The Mohamed bin Zayed University of Artificial Intelligence (MBZUAI) entry exam is a high-stakes screening test known for its rigor, often described by applicants as significantly more difficult than the official demo or sample questions. While official materials offer a baseline, successful candidates often rely on community-curated "best" resources to bridge the gap between basic theory and actual exam complexity. Core Exam Structure & Difficulty
The exam typically consists of 30 to 40 multiple-choice questions (MCQs) to be completed in 45 to 60 minutes. It is remotely proctored with no negative marking.
Math Focus: Heavy emphasis on Linear Algebra (eigenvalues, matrix rank), Calculus (gradients, derivatives), and Probability/Statistics.
Programming & CS: Focuses on Python code snippets (recursion, loops), Data Structures (linked lists, stacks, queues), and Algorithm Complexity (Big O notation).
Machine Learning: Covers foundational concepts like Supervised/Unsupervised learning, overfitting, and optimization functions (ReLU, Gradient Descent). Top-Rated Preparation Resources
Based on candidate reviews, the following are considered the "best" resources for preparation:
MBZUAI Prep Hub (Reddit Community): This community is highly recommended for its Prep Book which contains approximately 150+ tailored MCQs
that more closely mirror the actual exam’s difficulty compared to official samples. Scribd Study Guides: Several detailed guides, such as the MBZUAI Screening Test Complete Guide
, provide curated lists of potential conceptual questions and mathematical proofs.
GitHub Gists: Practical repositories like the MBZUAI Online Screening Exam Instructions & Samples offer real-world examples of past exam questions, including probability and linear regression problems. mbzuai entry exam sample questions best
Official MBZUAI Demo: While described as "easy" by some, it is a mandatory first step to familiarize yourself with the Exam Portal software and proctoring requirements. Critical Review Takeaways
Difficulty Gap: Many reviewers warn that the actual exam includes much more complex concepts than the basic samples provided on the official website.
Time Management: With roughly 1.5 minutes per question, candidates stress that speed and familiarity with Python recursion and matrix operations are vital.
Preparation Strategy: Candidates who scored well recommend practicing with 3rd-party MCQ sets (like those from the Reddit Prep Hub) and revisiting undergraduate math textbooks rather than just relying on short online courses.
Attention mechanisms and PCA rely on linear algebra.
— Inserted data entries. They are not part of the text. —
-- pv_equiv track=rewrite | github.com/joaotavora/rassumfrassum | lspylex.py | parse_server_commands
-- ===== SOURCE A (Python) =====
-- def parse_server_commands(args: list[str]) -> tuple[list[str], list[list[str]]]:
--     """
--     Split args on '--' separators.
--     Returns (lspylex_args, [server_command1, server_command2, ...])
--     """
--     if '--' not in args:
--         return args, []
--
--     # Find all '--' separator indices
--     separator_indices = [i for i, arg in enumerate(args) if arg == '--']
--
--     # Everything before first '--' is lspylex options
--     lspylex_args = args[:separator_indices[0]]
--
--     # Split server commands
--     server_commands : list[list[str]] = []
--     for i, sep_idx in enumerate(separator_indices):
--         # Find start and end of this server command
--         start = sep_idx + 1
--         end = separator_indices[i + 1] if i + 1 < len(separator_indices) else len(args)
--
--         server_cmd : list[str] = args[start:end]
--         if server_cmd:  # Only add non-empty commands
--             server_commands.append(server_cmd)
--
--     return lspylex_args, server_commands
-- ===== SOURCE B (Python) =====
-- def parse_server_commands(args: list[str]) -> tuple[list[str], list[list[str]]]:
--     """Single accumulator pass: build segments by splitting on '--' as we go."""
--     segments: list[list[str]] = []
--     current: list[str] = []
--     for a in args:
--         if a == '--':
--             segments.append(current)
--             current = []
--         else:
--             current.append(a)
--     segments.append(current)
--     return segments[0], [s for s in segments[1:] if s]
-- ===== Notes on version B (the rewrite author's own statement) =====
-- stated objective: simpler
-- what changed: B replaces A's precomputed separator-index list with slicing between consecutive indices by a single accumulator pass that appends to a current segment and pushes it on each '--'; the first segment is returned as-is and the later segments are filtered for emptiness.
import Mathlib
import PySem

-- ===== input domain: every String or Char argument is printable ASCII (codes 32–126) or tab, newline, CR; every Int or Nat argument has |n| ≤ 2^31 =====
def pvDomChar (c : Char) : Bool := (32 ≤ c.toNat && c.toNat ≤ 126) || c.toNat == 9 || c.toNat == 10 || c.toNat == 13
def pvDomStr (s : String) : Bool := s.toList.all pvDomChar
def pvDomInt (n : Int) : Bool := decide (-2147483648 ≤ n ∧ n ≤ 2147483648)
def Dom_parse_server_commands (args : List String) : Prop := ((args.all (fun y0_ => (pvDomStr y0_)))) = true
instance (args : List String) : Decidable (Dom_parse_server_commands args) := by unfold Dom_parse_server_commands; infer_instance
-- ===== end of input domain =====

-- B replaces A's separator-index precomputation + slicing by one accumulator pass over args; objective: simpler.

-- ===== PORT A =====
def parse_server_commands (args : List String) : List String × List (List String) :=
  if "--" ∉ args then (args, [])
  else
    let separator_indices : List Int :=
      ((PySem.List.enumerate args 0).filter (fun p => p.2 == "--")).map (fun p => p.1)
    let lspylex_args := PySem.List.slice args none (some (PySem.List.pyGetD separator_indices 0 0))
    let server_commands : List (List String) :=
      (PySem.List.enumerate separator_indices 0).foldl (fun acc p =>
        let start := p.2 + 1
        let e := if p.1 + 1 < (separator_indices.length : Int)
                 then PySem.List.pyGetD separator_indices (p.1 + 1) 0
                 else (args.length : Int)
        let server_cmd := PySem.List.slice args (some start) (some e)
        if server_cmd ≠ [] then acc ++ [server_cmd] else acc) []
    (lspylex_args, server_commands)

-- ===== PORT B =====
-- B-side helper: the loop body of Source B's single pass
def pvStep (st : List (List String) × List String) (a : String) : List (List String) × List String :=
  if a == "--" then (st.1 ++ [st.2], []) else (st.1, st.2 ++ [a])

def parse_server_commands_alt (args : List String) : List String × List (List String) :=
  let st := args.foldl pvStep ([], [])
  let segments := st.1 ++ [st.2]
  match segments with
  | [] => ([], [])
  | first :: rest => (first, rest.filter (fun s => !s.isEmpty))

-- ===== PRECONDITION & SPEC =====
def Spec_parse_server_commands (args : List String) (out : List String × List (List String)) : Prop := out = parse_server_commands_alt args
instance (args : List String) (out : List String × List (List String)) : Decidable (Spec_parse_server_commands args out) := by unfold Spec_parse_server_commands; infer_instance

-- ===== CLAIM (what is proved, stated in full; the proofs are below) =====
def Claim_equal_parse_server_commands : Prop := ∀ (args : List String), Dom_parse_server_commands args → Spec_parse_server_commands args (parse_server_commands args)

-- ===== LEMMAS AND PROOFS =====

-- Segments of a list split on "--" (last segment = the still-open one); always nonempty.
def pvSegs : List String → List (List String)
  | [] => [[]]
  | a :: rest =>
    if a = "--" then [] :: pvSegs rest
    else match pvSegs rest with
      | [] => [[a]]
      | s :: ss => (a :: s) :: ss

def pvCons (cur : List String) : List (List String) → List (List String)
  | [] => [cur]
  | s :: ss => (cur ++ s) :: ss

theorem pvSegs_ne_nil (xs : List String) : pvSegs xs ≠ [] := by
  cases xs with
  | nil => simp [pvSegs]
  | cons a rest =>
    simp only [pvSegs]
    split
    · simp
    · split <;> simp_all

theorem pvFoldl (xs : List String) : ∀ (segs : List (List String)) (cur : List String),
    (xs.foldl pvStep (segs, cur)).1 ++ [(xs.foldl pvStep (segs, cur)).2]
      = segs ++ pvCons cur (pvSegs xs) := by
  induction xs with
  | nil => intro segs cur; simp [pvCons, pvSegs]
  | cons a rest ih =>
    intro segs cur
    obtain ⟨s, ss, hs⟩ : ∃ s ss, pvSegs rest = s :: ss := by
      cases h : pvSegs rest with
      | nil => exact absurd h (pvSegs_ne_nil rest)
      | cons s ss => exact ⟨s, ss, rfl⟩
    by_cases ha : a = "--"
    · simp only [List.foldl_cons, pvStep, ha, beq_self_eq_true, if_pos]
      rw [ih]
      simp [pvSegs, hs, pvCons]
    · simp only [List.foldl_cons, pvStep, beq_iff_eq, ha, if_false]
      rw [ih]
      simp [pvSegs, ha, hs, pvCons]

theorem pvAlt_eq (args : List String) (s : List String) (ss : List (List String))
    (h : pvSegs args = s :: ss) :
    parse_server_commands_alt args = (s, ss.filter (fun t => !t.isEmpty)) := by
  have hf := pvFoldl args [] []
  rw [h] at hf
  simp only [pvCons, List.nil_append] at hf
  simp only [parse_server_commands_alt]
  rw [hf]

-- separator indices, with absolute start offset
def pvIdxsFrom (s : Int) : List String → List Int
  | [] => []
  | a :: rest => if a = "--" then s :: pvIdxsFrom (s + 1) rest else pvIdxsFrom (s + 1) rest

theorem pvIdxs_eq (xs : List String) : ∀ (s : Int),
    ((PySem.List.enumerate xs s).filter (fun p => p.2 == "--")).map (fun p => p.1)
      = pvIdxsFrom s xs := by
  induction xs with
  | nil => intro s; simp [PySem.List.enumerate_nil, pvIdxsFrom]
  | cons a rest ih =>
    intro s
    rw [PySem.List.enumerate_cons]
    by_cases ha : a = "--" <;> simp [pvIdxsFrom, ha, ih]

theorem pvIdxsFrom_append (pre : List String) : ∀ (s : Int) (l : List String), "--" ∉ pre →
    pvIdxsFrom s (pre ++ l) = pvIdxsFrom (s + pre.length) l := by
  induction pre with
  | nil => intro s l _; simp
  | cons a pre ih =>
    intro s l h
    have ha : a ≠ "--" := fun e => h (by simp [e])
    have : "--" ∉ pre := fun e => h (by simp [e])
    simp only [List.cons_append, pvIdxsFrom, if_neg ha, ih (s + 1) l this]
    congr 1
    simp only [List.length_cons]
    push_cast
    ring

theorem pvIdxsFrom_nil_of_not_mem (xs : List String) : ∀ (s : Int), "--" ∉ xs →
    pvIdxsFrom s xs = [] := by
  induction xs with
  | nil => intro s _; rfl
  | cons a rest ih =>
    intro s h
    have ha : a ≠ "--" := fun e => h (by simp [e])
    simp only [pvIdxsFrom, if_neg ha]
    exact ih _ (fun e => h (by simp [e]))

theorem pvSegs_of_not_mem (xs : List String) (h : "--" ∉ xs) : pvSegs xs = [xs] := by
  induction xs with
  | nil => rfl
  | cons a rest ih =>
    have ha : a ≠ "--" := fun e => h (by simp [e])
    have hr := ih (fun e => h (by simp [e]))
    simp [pvSegs, ha, hr]

theorem pvSegs_append (pre : List String) : ∀ (rest : List String), "--" ∉ pre →
    pvSegs (pre ++ "--" :: rest) = pre :: pvSegs rest := by
  induction pre with
  | nil => intro rest _; simp [pvSegs]
  | cons a pre ih =>
    intro rest h
    have ha : a ≠ "--" := fun e => h (by simp [e])
    have hr := ih rest (fun e => h (by simp [e]))
    simp [pvSegs, ha, hr]

theorem pvSplit_first (args : List String) (h : "--" ∈ args) :
    ∃ pre rest, "--" ∉ pre ∧ args = pre ++ "--" :: rest := by
  induction args with
  | nil => simp at h
  | cons a rest ih =>
    by_cases ha : a = "--"
    · exact ⟨[], rest, by simp, by simp [ha]⟩
    · have : "--" ∈ rest := by
        rcases List.mem_cons.mp h with h1 | h1
        · exact absurd h1.symm ha
        · exact h1
      obtain ⟨pre, r, hp, he⟩ := ih this
      exact ⟨a :: pre, r, by simp [hp, Ne.symm ha], by simp [he]⟩

-- A's loop, as a recursion over the (absolute) separator-index list
def pvChunks (args : List String) (n : Int) : List Int → List (List String)
  | [] => []
  | [a] =>
      let c := PySem.List.slice args (some (a + 1)) (some n)
      if c ≠ [] then [c] else []
  | a :: b :: t =>
      let c := PySem.List.slice args (some (a + 1)) (some b)
      (if c ≠ [] then [c] else []) ++ pvChunks args n (b :: t)

theorem pvLoop (args : List String) (L : List Int) :
    ∀ (l done : List Int) (acc : List (List String)), L = done ++ l →
    (PySem.List.enumerate l (done.length : Int)).foldl (fun acc p =>
        let start := p.2 + 1
        let e := if p.1 + 1 < (L.length : Int)
                 then PySem.List.pyGetD L (p.1 + 1) 0
                 else (args.length : Int)
        let server_cmd := PySem.List.slice args (some start) (some e)
        if server_cmd ≠ [] then acc ++ [server_cmd] else acc) acc
    = acc ++ pvChunks args (args.length : Int) l := by
  intro l
  induction l with
  | nil => intro done acc _; simp [PySem.List.enumerate_nil, pvChunks]
  | cons a l' ih =>
    intro done acc hL
    rw [PySem.List.enumerate_cons]
    simp only [List.foldl_cons]
    cases l' with
    | nil =>
      have hlen : L.length = done.length + 1 := by rw [hL]; simp
      have hcond : ¬ ((done.length : Int) + 1 < (L.length : Int)) := by
        rw [hlen]; push_cast; omega
      simp only [if_neg hcond, PySem.List.enumerate_nil, List.foldl_nil, pvChunks]
      split <;> simp
    | cons b t =>
      have hlen : L.length = done.length + (t.length + 2) := by rw [hL]; simp
      have hcond : ((done.length : Int) + 1 < (L.length : Int)) := by
        rw [hlen]; push_cast; omega
      have hget : PySem.List.pyGetD L ((done.length : Int) + 1) 0 = b := by
        have : ((done.length : Int) + 1) = ((done.length + 1 : Nat) : Int) := by push_cast; ring
        rw [this, PySem.List.pyGetD_natCast, hL]
        rw [List.getD_eq_getElem?_getD]
        rw [List.getElem?_append_right (by omega)]
        simp
      simp only [hcond, if_pos, hget]
      have hdone : ((done ++ [a]).length : Int) = (done.length : Int) + 1 := by
        simp
      have := ih (done ++ [a])
        (if PySem.List.slice args (some (a + 1)) (some b) ≠ []
         then acc ++ [PySem.List.slice args (some (a + 1)) (some b)] else acc)
        (by rw [hL]; simp)
      rw [hdone] at this
      rw [this, pvChunks]
      split <;> simp

theorem pvChunks_eq (args : List String) : ∀ (N : Nat) (rest : List String) (p : Nat),
    rest.length ≤ N → args.drop (p + 1) = rest →
    pvChunks args (args.length : Int) ((p : Int) :: pvIdxsFrom ((p : Int) + 1) rest)
      = (pvSegs rest).filter (fun t => !t.isEmpty) := by
  intro N
  induction N with
  | zero =>
    intro rest p hlen hdrop
    have hrest : rest = [] := List.eq_nil_of_length_eq_zero (by omega)
    subst hrest
    rw [pvIdxsFrom_nil_of_not_mem _ _ (by simp)]
    have hc : ((p : Int) + 1) = (((p + 1 : Nat)) : Int) := by push_cast; ring
    simp only [pvChunks, hc, PySem.List.slice_natCast, hdrop]
    simp [pvSegs]
  | succ N ih =>
    intro rest p hlen hdrop
    by_cases hmem : "--" ∈ rest
    · obtain ⟨pre', rest', hpre, hrest⟩ := pvSplit_first rest hmem
      have hq : ((p : Int) + 1 + (pre'.length : Int)) = (((p + 1 + pre'.length : Nat)) : Int) := by
        push_cast; ring
      have hidx : pvIdxsFrom ((p : Int) + 1) rest
          = ((p + 1 + pre'.length : Nat) : Int) :: pvIdxsFrom (((p + 1 + pre'.length : Nat) : Int) + 1) rest' := by
        rw [hrest, pvIdxsFrom_append pre' _ _ hpre]
        simp only [pvIdxsFrom, ite_true]
        rw [hq]
      rw [hidx]
      have hc : ((p : Int) + 1) = (((p + 1 : Nat)) : Int) := by push_cast; ring
      have hslice : PySem.List.slice args (some ((p : Int) + 1)) (some ((p + 1 + pre'.length : Nat) : Int))
          = pre' := by
        rw [hc, PySem.List.slice_natCast, hdrop, hrest]
        have : p + 1 + pre'.length - (p + 1) = pre'.length := by omega
        rw [this, List.take_left]
      have hdrop' : args.drop (p + 1 + pre'.length + 1) = rest' := by
        have : args.drop (p + 1 + pre'.length + 1) = (args.drop (p + 1)).drop (pre'.length + 1) := by
          rw [List.drop_drop]; try congr 1; try omega
        rw [this, hdrop, hrest]
        simp
      have hlen' : rest'.length ≤ N := by
        have : rest.length = pre'.length + 1 + rest'.length := by rw [hrest]; simp; omega
        omega
      have hrec := ih rest' (p + 1 + pre'.length) hlen' hdrop'
      simp only [pvChunks, hslice]
      rw [hrec, hrest, pvSegs_append pre' rest' hpre]
      cases pre' <;> simp
    · rw [pvIdxsFrom_nil_of_not_mem _ _ hmem]
      have hc : ((p : Int) + 1) = (((p + 1 : Nat)) : Int) := by push_cast; ring
      have htake : args.length - (p + 1) = rest.length := by
        rw [← hdrop]; simp
      simp only [pvChunks, hc, PySem.List.slice_natCast, hdrop, htake, List.take_length]
      rw [pvSegs_of_not_mem rest hmem]
      cases rest <;> simp

-- ===== VERDICT (by name: the statement is the Claim_ definition above) =====
theorem parse_server_commands_spec : Claim_equal_parse_server_commands := by
  intro args _
  unfold Spec_parse_server_commands
  by_cases hmem : "--" ∈ args
  · obtain ⟨pre, rest, hpre, hargs⟩ := pvSplit_first args hmem
    have hidx0 : ((PySem.List.enumerate args 0).filter (fun p => p.2 == "--")).map (fun p => p.1)
        = (pre.length : Int) :: pvIdxsFrom ((pre.length : Int) + 1) rest := by
      rw [pvIdxs_eq, hargs, pvIdxsFrom_append pre _ _ hpre]
      simp [pvIdxsFrom]
    have hdrop : args.drop (pre.length + 1) = rest := by
      rw [hargs, show pre ++ "--" :: rest = (pre ++ ["--"]) ++ rest by simp]
      rw [show pre.length + 1 = (pre ++ ["--"]).length by simp]
      exact List.drop_left
    have hloop := pvLoop args ((pre.length : Int) :: pvIdxsFrom ((pre.length : Int) + 1) rest)
        ((pre.length : Int) :: pvIdxsFrom ((pre.length : Int) + 1) rest) [] [] rfl
    simp only [List.length_nil, Nat.cast_zero, List.nil_append] at hloop
    have hchunks := pvChunks_eq args rest.length rest pre.length le_rfl hdrop
    have hsegs : pvSegs args = pre :: pvSegs rest := by
      rw [hargs]; exact pvSegs_append pre rest hpre
    rw [pvAlt_eq args pre (pvSegs rest) hsegs]
    simp only [parse_server_commands]
    rw [if_neg (by simp [hmem])]
    rw [hidx0, hloop, hchunks]
    rw [PySem.List.pyGetD_zero_cons, PySem.List.slice_to_natCast]
    rw [hargs, List.take_left]
  · have hsegs : pvSegs args = [args] := pvSegs_of_not_mem args hmem
    rw [pvAlt_eq args args [] hsegs]
    simp only [parse_server_commands]
    rw [if_pos hmem]
    simp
MBZUAI expects speed with matrix operations.
Sample Question 3: Eigenvalues of a Special Matrix
Let ( J ) be an ( n \times n ) matrix of all ones. Let ( I ) be the identity. Consider ( A = 2I + 3J ). What is the sum of all eigenvalues of ( A )?
Solution Reasoning: The sum of eigenvalues = Trace(A). Trace(A) = sum of diagonal entries.
Sample Question 4: Orthogonal Projections The Mohamed bin Zayed University of Artificial Intelligence
Given a vector ( v = [3, 4]^T ) in ( \mathbbR^2 ), what is the matrix ( P ) that projects any vector onto the line spanned by ( v )?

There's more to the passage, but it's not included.